Weiss Kreuz Fan Fiction ❯ Walking on Hell ❯ Interlude - Meditation 3 ( Chapter 9 )

[ X - Adult: No readers under 18. Contains Graphic Adult Themes/Extreme violence. ]

Walking on Hell
Scribblemoose

Never forget:
We walk on hell
Gazing at flowers

Issa

Interlude - Meditation 3

Aya sat in the car, a plain blue Toyota rather than his beloved Porsche, and stared intently out of the window. His white knuckled hands clenched the steering wheel as he watched Aya-chan opening up the flower shop.

She carried out buckets of flowers one by one, humming to herself as she worked, tweaking blooms into place. Tasks he'd done himself, day after day after day while he was caring for her, searching for her, always thinking of her. Always.

He wondered if she ever thought of him.

Once or twice, when he'd phoned the shop, unable to stop himself, desperate to hear her voice, she'd sounded a little breathless, excited... but how could she know it was him? More likely she'd expected it to be some new boyfriend on the other end of the line.

Except. There was no boyfriend. He knew. He knew when her classes were, which shifts she worked in the shop, what she was studying, which teachers she liked and which she hated, and he knew she didn't have a boyfriend.

Kritiker had their uses, after all.

Why hadn't it stopped?

His chest still ached from Schion's blade, his mentor's words still rang in his ears.

"Go back to your sister... she's been waiting for you for so long..."

Was she waiting for him?

He ought to go. He was meeting Yohji in half an hour, he had to go.

There was so little left. Schion and his group had swept through their lives like fire, leaving only the bare bones of Kritiker behind. So many gone - Manx, Birman, Kurasuma.... Even Weiss themselves... Omi was living with his grandfather now, Ken was in Kritiker's psychiatric unit, and Yohji-

Yohji was fighting his demons, as always. Alone.

The thought made Aya ache inside, but he told himself it didn't matter. He'd always known the end would come, again, and this was it.

He yearned to rush into the Koneko and sweep Aya-chan into his arms, twirl her around and bury his face in her sweet-smelling hair. To tell her he loved her, to hear her laughter.

But it was too dangerous, for her and for him. He needed to keep his focus. He couldn't have her in his life, so he needed to make her world better, the only way he really knew how.

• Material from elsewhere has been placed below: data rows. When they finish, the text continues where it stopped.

-- pv_equiv track=rewrite | github.com/ice-waves/suanfa | find_gold.py | findGold
-- ===== SOURCE A (Python) =====
-- def findGold(m: int, n: int, k: int) -> int:
--     goldWeight = 0
--     for x in range(m):
--         xAdd = sum([int(digit) for digit in str(x)])
--         for y in range(n):
--             yAdd = sum([int(digit) for digit in str(y)])
--             if xAdd + yAdd <= k:
--                 goldWeight += 1
--     return goldWeight
-- ===== SOURCE B (Python) =====
-- def findGold(m: int, n: int, k: int) -> int:
--     if m <= 0:
--         return 0
--     def ds(v):
--         return sum(int(c) for c in str(v))
--     # frequency table of digit sums over the y-range, plus their maximum
--     cnt = {}
--     md = -1
--     for y in range(n):
--         d = ds(y)
--         cnt[d] = cnt.get(d, 0) + 1
--         if d > md:
--             md = d
--     total = 0
--     for x in range(m):
--         t = k - ds(x)
--         if t > md:
--             t = md
--         for s in range(t + 1):
--             total += cnt.get(s, 0)
--     return total
-- ===== Notes on version B (the rewrite author's own statement) =====
-- stated objective: faster
-- what changed: Instead of A's nested scan over all (x,y) pairs, B builds a digit-sum frequency dictionary (and max digit sum) over range(n) in one pass, then for each x adds the count of y-digit-sums up to k-ds(x) by summing at most md+1 dictionary entries.
import Mathlib
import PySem

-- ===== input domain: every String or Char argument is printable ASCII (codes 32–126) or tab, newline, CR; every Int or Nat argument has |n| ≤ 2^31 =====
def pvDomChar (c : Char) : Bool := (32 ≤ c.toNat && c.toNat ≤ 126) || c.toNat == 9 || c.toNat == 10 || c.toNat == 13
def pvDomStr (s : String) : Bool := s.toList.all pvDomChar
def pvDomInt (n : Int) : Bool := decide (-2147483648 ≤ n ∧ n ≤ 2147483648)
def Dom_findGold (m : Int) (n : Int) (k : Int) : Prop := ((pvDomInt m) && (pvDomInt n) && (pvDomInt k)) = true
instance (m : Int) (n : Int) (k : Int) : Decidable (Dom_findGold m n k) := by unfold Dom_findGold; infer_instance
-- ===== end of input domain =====

-- B replaces A's O(m·n) double scan by a digit-sum frequency table over the y-range
-- combined per x with a bounded prefix count (objective: faster, asymptotic).

-- ===== PORT A =====
-- int(digit) on a single character of str(x); .getD 0 is never reached for the digits
-- of str(x) with x ≥ 0, which is the only way both Pythons call it (x, y from range).
def pvDigitVal (c : Char) : Int := (PySem.Int.ofStr? (String.ofList [c])).getD 0

-- sum([int(digit) for digit in str(x)]) — shared verbatim by A and by B's helper ds
def pvDsum (x : Int) : Int :=
  (((PySem.Int.toStr x).toList).map (fun c => pvDigitVal c)).foldl (· + ·) 0

def findGold (m : Int) (n : Int) (k : Int) : Int :=
  (PySem.List.pyRange 0 m 1).foldl (fun goldWeight x =>
    let xAdd := pvDsum x
    (PySem.List.pyRange 0 n 1).foldl (fun gw y =>
      let yAdd := pvDsum y
      if xAdd + yAdd ≤ k then gw + 1 else gw) goldWeight) 0

-- ===== PORT B =====
def findGold_alt (m : Int) (n : Int) (k : Int) : Int :=
  if m ≤ 0 then 0 else
  let p := (PySem.List.pyRange 0 n 1).foldl
    (fun (p : PySem.Dict Int Int × Int) y =>
      let d := pvDsum y
      (p.1.insert d (p.1.getD d 0 + 1), if d > p.2 then d else p.2))
    (PySem.Dict.empty, -1)
  let cnt := p.1
  let md := p.2
  (PySem.List.pyRange 0 m 1).foldl (fun total x =>
    let t0 := k - pvDsum x
    let t := if t0 > md then md else t0
    (PySem.List.pyRange 0 (t + 1) 1).foldl (fun tot s => tot + cnt.getD s 0) total) 0

-- ===== PRECONDITION & SPEC =====
def Spec_findGold (m : Int) (n : Int) (k : Int) (out : Int) : Prop := out = findGold_alt m n k
instance (m : Int) (n : Int) (k : Int) (out : Int) : Decidable (Spec_findGold m n k out) := by unfold Spec_findGold; infer_instance

-- ===== CLAIM (what is proved, stated in full; the proofs are below) =====
def Claim_equal_findGold : Prop := ∀ (m : Int) (n : Int) (k : Int), Dom_findGold m n k → Spec_findGold m n k (findGold m n k)

-- ===== LEMMAS AND PROOFS =====

theorem pvDigitVal_nonneg (c : Char) : 0 ≤ pvDigitVal c := by
  unfold pvDigitVal
  by_cases hc : c = '-'
  · subst hc; decide
  · simp only [PySem.Int.ofStr?, PySem.Int.ofChars?, String.toList_ofList]
    split
    · rename_i ds h
      exfalso
      apply hc
      have hm : '-' ∈ (List.dropWhile PySem.Int.isIntSpace
          (List.dropWhile PySem.Int.isIntSpace [c]).reverse).reverse := by
        rw [h]; exact List.mem_cons_self
      have h1 := List.mem_reverse.mp hm
      have h2 := (List.dropWhile_sublist _).subset h1
      have h3 := List.mem_reverse.mp h2
      have h4 := (List.dropWhile_sublist (l := [c]) _).subset h3
      exact (List.mem_singleton.mp h4).symm
    · rename_i ds h
      have hgen : ∀ (X : Option Nat),
          0 ≤ ((Option.map (fun n : Int => n) (do let a ← X; pure ((a : Int)))).getD 0) := by
        intro X; cases X <;> simp
      exact hgen _
    · have hgen : ∀ (X : Option Nat),
          0 ≤ ((Option.map (fun n : Int => n) (do let a ← X; pure ((a : Int)))).getD 0) := by
        intro X; cases X <;> simp
      exact hgen _

theorem pvDsum_nonneg (x : Int) : 0 ≤ pvDsum x := by
  unfold pvDsum
  rw [show (fun (acc v : Int) => acc + v) = (fun acc v => acc + id v) from rfl,
      PySem.List.foldl_add]
  simp only [List.map_id, zero_add]
  exact List.sum_nonneg (by
    intro v hv
    obtain ⟨c, _, rfl⟩ := List.mem_map.mp hv
    exact pvDigitVal_nonneg c)

-- a pair-state fold whose components do not interact splits into two folds
theorem foldl_pair_split {α β γ : Type} (l : List α) (g : β → α → β) (h : γ → α → γ)
    (a : β) (b : γ) :
    l.foldl (fun p y => (g p.1 y, h p.2 y)) (a, b) = (l.foldl g a, l.foldl h b) := by
  induction l generalizing a b with
  | nil => rfl
  | cons y ys ih => simpa using ih (g a y) (h b y)

-- the running maximum bounds every f y in the list
theorem foldl_max_le_self (f : Int → Int) (l : List Int) :
    ∀ b : Int, b ≤ l.foldl (fun md y => if f y > md then f y else md) b := by
  induction l with
  | nil => intro b; exact le_refl b
  | cons w ws ihw =>
    intro b
    refine le_trans ?_ (ihw (if f w > b then f w else b))
    split <;> omega

theorem foldl_max_bound (f : Int → Int) (l : List Int) (b : Int) :
    ∀ y ∈ l, f y ≤ l.foldl (fun md y => if f y > md then f y else md) b := by
  induction l generalizing b with
  | nil => intro y hy; cases hy
  | cons z zs ih =>
    intro y hy
    cases hy with
    | head =>
      simp only [List.foldl_cons]
      refine le_trans ?_ (foldl_max_le_self f zs (if f z > b then f z else b))
      split <;> omega
    | tail _ hy => exact ih (if f z > b then f z else b) y hy

-- summing per-value counts over range(t+1) gives the prefix count (values are ≥ 0)
theorem sum_count_range (ys : List Int) (hnn : ∀ v ∈ ys, 0 ≤ v) (t : Int) :
    ((PySem.List.pyRange 0 (t + 1) 1).map (fun s => (ys.count s : Int))).sum
      = (ys.countP (fun v => decide (v ≤ t)) : Int) := by
  induction ys with
  | nil =>
    simp [List.count_nil]
  | cons v vs ih =>
    have hv : 0 ≤ v := hnn v List.mem_cons_self
    have hvs : ∀ w ∈ vs, 0 ≤ w := fun w hw => hnn w (List.mem_cons_of_mem _ hw)
    have hsplit : (fun s => ((v :: vs).count s : Int))
        = fun s => (vs.count s : Int) + (if s == v then 1 else 0) := by
      funext s
      by_cases hsv : s = v
      · simp [hsv]
      · simp [hsv, Ne.symm hsv]
    rw [hsplit, PySem.List.sum_map_add_int, ih hvs, PySem.List.sum_map_ite_one_zero]
    have hc : ((PySem.List.pyRange 0 (t + 1) 1).countP fun s => s == v)
        = (PySem.List.pyRange 0 (t + 1) 1).count v := rfl
    rw [hc]
    have hcnt : (PySem.List.pyRange 0 (t + 1) 1).count v = if v ≤ t then 1 else 0 := by
      by_cases hvt : v ≤ t
      · rw [if_pos hvt]
        exact List.count_eq_one_of_mem (PySem.List.nodup_pyRange_one 0 (t + 1))
          (PySem.List.mem_pyRange_one.mpr ⟨hv, by omega⟩)
      · rw [if_neg hvt]
        refine List.count_eq_zero.mpr (fun hmem => ?_)
        have := PySem.List.mem_pyRange_one.mp hmem
        omega
    rw [hcnt, List.countP_cons]
    by_cases hvt : v ≤ t
    · simp [hvt]
    · simp [hvt]

-- A's inner loop counts
theorem foldl_if_count (l : List Int) (p : Int → Prop) [DecidablePred p] (a : Int) :
    l.foldl (fun gw y => if p y then gw + 1 else gw) a
      = a + (l.countP (fun y => decide (p y)) : Int) := by
  induction l generalizing a with
  | nil => simp
  | cons y ys ih =>
    simp only [List.foldl_cons, List.countP_cons, ih]
    by_cases hp : p y
    · simp only [if_pos hp, decide_eq_true (by exact hp)]
      push_cast
      ring
    · simp [hp]

theorem findGold_spec_aux (m n k : Int) : findGold m n k = findGold_alt m n k := by
  unfold findGold findGold_alt
  by_cases hm : m ≤ 0
  · rw [if_pos hm, PySem.List.pyRange_one_eq_nil hm]
    rfl
  rw [if_neg hm]
  simp only
  have hps : (PySem.List.pyRange 0 n 1).foldl
      (fun (p : PySem.Dict Int Int × Int) y =>
        (p.1.insert (pvDsum y) (p.1.getD (pvDsum y) 0 + 1),
          if pvDsum y > p.2 then pvDsum y else p.2))
      (PySem.Dict.empty, -1)
      = ((PySem.List.pyRange 0 n 1).foldl
          (fun (d : PySem.Dict Int Int) y => d.insert (pvDsum y) (d.getD (pvDsum y) 0 + 1))
          PySem.Dict.empty,
        (PySem.List.pyRange 0 n 1).foldl
          (fun md y => if pvDsum y > md then pvDsum y else md) (-1)) :=
    foldl_pair_split (PySem.List.pyRange 0 n 1)
      (fun (d : PySem.Dict Int Int) y => d.insert (pvDsum y) (d.getD (pvDsum y) 0 + 1))
      (fun md y => if pvDsum y > md then pvDsum y else md) PySem.Dict.empty (-1)
  rw [hps]
  set Rn := PySem.List.pyRange 0 n 1 with hRn
  set ys := Rn.map pvDsum with hys
  set cnt := Rn.foldl
    (fun (d : PySem.Dict Int Int) y => d.insert (pvDsum y) (d.getD (pvDsum y) 0 + 1))
    PySem.Dict.empty with hcntd
  set md := Rn.foldl (fun md y => if pvDsum y > md then pvDsum y else md) (-1) with hmd
  have hynn : ∀ v ∈ ys, 0 ≤ v := by
    intro v hv
    obtain ⟨y, _, rfl⟩ := List.mem_map.mp hv
    exact pvDsum_nonneg y
  have hymd : ∀ v ∈ ys, v ≤ md := by
    intro v hv
    obtain ⟨y, hy, rfl⟩ := List.mem_map.mp hv
    exact foldl_max_bound pvDsum Rn (-1) y hy
  have hcnt : ∀ s : Int, cnt.getD s 0 = (ys.count s : Int) := by
    intro s
    have h2 : (Rn.map pvDsum).foldl
        (fun (d : PySem.Dict Int Int) x => d.insert x (d.getD x 0 + 1)) PySem.Dict.empty
        = Rn.foldl (fun (d : PySem.Dict Int Int) y =>
            d.insert (pvDsum y) (d.getD (pvDsum y) 0 + 1)) PySem.Dict.empty := by
      rw [List.foldl_map]
    rw [hcntd, hys, ← h2, PySem.Dict.getD_foldl_insert_add_one]
    simp
  apply PySem.List.foldl_congr_mem
  intro acc x _
  simp only
  rw [foldl_if_count]
  have hBsum : ∀ t : Int,
      (PySem.List.pyRange 0 (t + 1) 1).foldl (fun tot s => tot + cnt.getD s 0) acc
      = acc + (ys.countP (fun v => decide (v ≤ t)) : Int) := by
    intro t
    rw [PySem.List.foldl_add]
    congr 1
    rw [List.map_congr_left (fun s _ => hcnt s)]
    exact sum_count_range ys hynn t
  rw [hBsum]
  congr 1
  have hAcount : Rn.countP (fun y => decide (pvDsum x + pvDsum y ≤ k))
      = ys.countP (fun v => decide (v ≤ k - pvDsum x)) := by
    rw [hys, List.countP_map]
    apply List.countP_congr
    intro y _
    simp only [Function.comp_apply, decide_eq_true_eq]
    omega
  rw [hAcount]
  by_cases hbig : k - pvDsum x > md
  · rw [if_pos hbig]
    congr 1
    apply List.countP_congr
    intro v hv
    have h1 := hymd v hv
    simp only [decide_eq_true_eq]
    omega
  · rw [if_neg hbig]

-- ===== VERDICT (by name: the statement is the Claim_ definition above) =====
theorem findGold_spec : Claim_equal_findGold := by
  intro m n k _
  unfold Spec_findGold
  exact findGold_spec_aux m n k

Whenever Kritiker called him, Aya knew he'd be there. With that acceptance came an odd kind of peace. Aya-chan would never know his secret; she'd always remember the brother he'd wanted to be for her. This was his choice. It was enough.

He remembered a night, just a few months ago. Before Schion. When Yohji had crawled back from some bar, drunk and miserable, and looked at Aya with big green eyes, begging for comfort.

As if he could give Yohji the kind of comfort he wanted, sharing a trailer with Ken and Omi. Especially a feuding Ken and Omi.

So they went to a hotel.

Aya's eyes slid closed at the memory. Of hopeless kisses, the functional press of bodies. Sordid and pointless. Yohji tense, quiet, unreachable. His beauty tainted; polluted by his own misery.

Never again.

It had been so inevitable that it wasn't even a betrayal, when Yohji returned to the ghost of Asuka to wallow in his own sin. As inevitable as Ken's bloodlust, as Omi being a Takatori. Aya had known. Aya had always known.

With acceptance comes peace.

Aya-chan turned, and looked towards the car; Aya only just managed to duck down in time. He could feel her: her eyes searching the street on a whim, endlessly optimistic, sensing him close to her. His heart pounded in his chest, as if an enemy was stalking him.

He heard the distant, familiar ring of the Koneko door as Aya-chan went back inside.

Aya started the car, and drove away.